→ **Problem description**
Return only that part of the material below which starts with the line containing "have hklen : k ≤ ss.length := by omega" and goes on through the line containing "rintro ⟨hx, htx⟩", restated exactly.

→ **Data for analysis**
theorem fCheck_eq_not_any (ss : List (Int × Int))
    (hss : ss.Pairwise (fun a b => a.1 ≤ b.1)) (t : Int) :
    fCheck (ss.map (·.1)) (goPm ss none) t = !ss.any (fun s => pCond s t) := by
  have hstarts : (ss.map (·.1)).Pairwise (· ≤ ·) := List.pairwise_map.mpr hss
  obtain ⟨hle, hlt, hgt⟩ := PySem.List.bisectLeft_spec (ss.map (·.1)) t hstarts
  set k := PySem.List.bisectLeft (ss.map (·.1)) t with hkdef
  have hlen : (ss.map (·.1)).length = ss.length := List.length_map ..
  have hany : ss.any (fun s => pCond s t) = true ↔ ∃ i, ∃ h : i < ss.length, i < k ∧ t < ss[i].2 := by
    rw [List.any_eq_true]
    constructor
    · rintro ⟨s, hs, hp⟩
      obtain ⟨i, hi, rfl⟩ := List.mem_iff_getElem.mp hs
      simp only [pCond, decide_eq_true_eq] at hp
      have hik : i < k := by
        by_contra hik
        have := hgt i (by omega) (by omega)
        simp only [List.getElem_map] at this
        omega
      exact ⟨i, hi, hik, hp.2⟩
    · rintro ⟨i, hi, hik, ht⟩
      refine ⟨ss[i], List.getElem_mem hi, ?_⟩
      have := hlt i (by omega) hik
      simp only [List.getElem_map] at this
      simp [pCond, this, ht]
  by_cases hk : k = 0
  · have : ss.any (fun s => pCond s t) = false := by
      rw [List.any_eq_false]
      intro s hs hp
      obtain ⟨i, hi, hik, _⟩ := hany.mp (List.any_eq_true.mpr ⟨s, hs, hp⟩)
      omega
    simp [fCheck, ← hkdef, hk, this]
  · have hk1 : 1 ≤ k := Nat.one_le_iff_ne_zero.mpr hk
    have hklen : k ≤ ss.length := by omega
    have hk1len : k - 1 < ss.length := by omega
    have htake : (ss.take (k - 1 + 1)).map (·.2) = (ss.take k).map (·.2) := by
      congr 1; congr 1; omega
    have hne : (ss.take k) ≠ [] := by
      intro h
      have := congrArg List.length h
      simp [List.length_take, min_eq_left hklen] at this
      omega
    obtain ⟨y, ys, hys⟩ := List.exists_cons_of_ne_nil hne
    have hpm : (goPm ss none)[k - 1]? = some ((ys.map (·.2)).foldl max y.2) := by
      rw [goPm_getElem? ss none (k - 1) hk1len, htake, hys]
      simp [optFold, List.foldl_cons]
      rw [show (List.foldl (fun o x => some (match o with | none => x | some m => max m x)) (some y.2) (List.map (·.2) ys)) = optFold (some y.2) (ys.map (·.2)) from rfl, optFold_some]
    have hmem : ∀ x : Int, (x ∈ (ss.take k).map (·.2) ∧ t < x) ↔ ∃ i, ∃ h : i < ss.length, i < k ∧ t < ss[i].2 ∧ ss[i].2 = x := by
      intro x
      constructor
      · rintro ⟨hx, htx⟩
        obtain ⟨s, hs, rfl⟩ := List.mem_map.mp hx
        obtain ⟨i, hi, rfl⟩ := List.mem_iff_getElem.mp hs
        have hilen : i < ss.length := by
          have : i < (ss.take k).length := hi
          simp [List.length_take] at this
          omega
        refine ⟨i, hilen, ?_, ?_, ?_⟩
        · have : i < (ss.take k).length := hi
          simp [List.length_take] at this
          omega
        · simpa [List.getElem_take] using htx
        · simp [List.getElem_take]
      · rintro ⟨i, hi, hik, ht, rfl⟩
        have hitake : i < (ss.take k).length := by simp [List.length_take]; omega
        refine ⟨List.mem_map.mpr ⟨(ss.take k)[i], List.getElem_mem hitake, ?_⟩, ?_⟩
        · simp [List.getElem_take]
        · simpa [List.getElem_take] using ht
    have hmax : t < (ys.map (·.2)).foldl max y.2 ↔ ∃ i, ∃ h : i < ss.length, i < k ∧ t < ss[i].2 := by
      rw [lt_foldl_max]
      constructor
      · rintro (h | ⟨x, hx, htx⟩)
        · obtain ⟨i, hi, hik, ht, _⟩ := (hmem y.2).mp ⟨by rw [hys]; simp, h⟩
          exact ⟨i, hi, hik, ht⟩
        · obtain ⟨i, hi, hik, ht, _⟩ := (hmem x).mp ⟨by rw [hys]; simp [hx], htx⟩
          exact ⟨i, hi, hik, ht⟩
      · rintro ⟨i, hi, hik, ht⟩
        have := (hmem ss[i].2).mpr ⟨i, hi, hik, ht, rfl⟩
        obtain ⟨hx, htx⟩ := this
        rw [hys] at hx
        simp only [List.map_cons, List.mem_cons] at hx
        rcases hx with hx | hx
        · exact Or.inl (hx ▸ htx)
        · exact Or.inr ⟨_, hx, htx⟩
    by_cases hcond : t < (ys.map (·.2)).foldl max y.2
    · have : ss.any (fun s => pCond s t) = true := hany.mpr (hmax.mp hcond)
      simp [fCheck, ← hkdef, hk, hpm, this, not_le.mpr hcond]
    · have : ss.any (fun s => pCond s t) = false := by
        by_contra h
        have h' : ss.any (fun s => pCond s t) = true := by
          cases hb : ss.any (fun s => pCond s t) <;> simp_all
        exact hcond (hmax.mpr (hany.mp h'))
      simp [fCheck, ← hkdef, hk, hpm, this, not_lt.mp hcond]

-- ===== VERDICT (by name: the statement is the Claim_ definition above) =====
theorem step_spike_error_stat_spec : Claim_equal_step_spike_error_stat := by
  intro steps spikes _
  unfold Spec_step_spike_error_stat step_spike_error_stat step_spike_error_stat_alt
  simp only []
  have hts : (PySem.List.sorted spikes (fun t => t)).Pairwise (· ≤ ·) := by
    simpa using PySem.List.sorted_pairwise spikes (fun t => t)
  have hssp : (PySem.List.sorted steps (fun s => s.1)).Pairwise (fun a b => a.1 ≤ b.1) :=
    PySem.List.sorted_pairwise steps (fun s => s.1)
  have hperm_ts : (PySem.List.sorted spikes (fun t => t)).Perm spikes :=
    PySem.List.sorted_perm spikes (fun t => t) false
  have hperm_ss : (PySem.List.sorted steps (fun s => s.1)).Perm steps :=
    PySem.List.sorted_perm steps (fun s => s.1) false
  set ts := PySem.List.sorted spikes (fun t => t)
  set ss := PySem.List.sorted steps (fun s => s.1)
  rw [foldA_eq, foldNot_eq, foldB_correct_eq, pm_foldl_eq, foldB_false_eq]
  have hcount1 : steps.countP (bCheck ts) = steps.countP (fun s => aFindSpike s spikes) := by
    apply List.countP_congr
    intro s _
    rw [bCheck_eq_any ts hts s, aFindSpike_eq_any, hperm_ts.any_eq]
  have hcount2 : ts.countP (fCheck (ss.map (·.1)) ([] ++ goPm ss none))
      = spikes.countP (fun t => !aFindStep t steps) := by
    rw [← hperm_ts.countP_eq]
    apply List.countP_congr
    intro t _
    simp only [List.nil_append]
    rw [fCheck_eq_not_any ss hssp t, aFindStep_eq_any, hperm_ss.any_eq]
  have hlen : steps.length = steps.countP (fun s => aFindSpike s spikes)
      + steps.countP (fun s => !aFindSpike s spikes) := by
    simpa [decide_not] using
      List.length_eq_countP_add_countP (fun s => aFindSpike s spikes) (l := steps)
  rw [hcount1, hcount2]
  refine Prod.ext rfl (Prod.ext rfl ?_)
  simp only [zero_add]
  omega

→ **Solution for this problem**
    have hklen : k ≤ ss.length := by omega
    have hk1len : k - 1 < ss.length := by omega
    have htake : (ss.take (k - 1 + 1)).map (·.2) = (ss.take k).map (·.2) := by
      congr 1; congr 1; omega
    have hne : (ss.take k) ≠ [] := by
      intro h
      have := congrArg List.length h
      simp [List.length_take, min_eq_left hklen] at this
      omega
    obtain ⟨y, ys, hys⟩ := List.exists_cons_of_ne_nil hne
    have hpm : (goPm ss none)[k - 1]? = some ((ys.map (·.2)).foldl max y.2) := by
      rw [goPm_getElem? ss none (k - 1) hk1len, htake, hys]
      simp [optFold, List.foldl_cons]
      rw [show (List.foldl (fun o x => some (match o with | none => x | some m => max m x)) (some y.2) (List.map (·.2) ys)) = optFold (some y.2) (ys.map (·.2)) from rfl, optFold_some]
    have hmem : ∀ x : Int, (x ∈ (ss.take k).map (·.2) ∧ t < x) ↔ ∃ i, ∃ h : i < ss.length, i < k ∧ t < ss[i].2 ∧ ss[i].2 = x := by
      intro x
      constructor
      · rintro ⟨hx, htx⟩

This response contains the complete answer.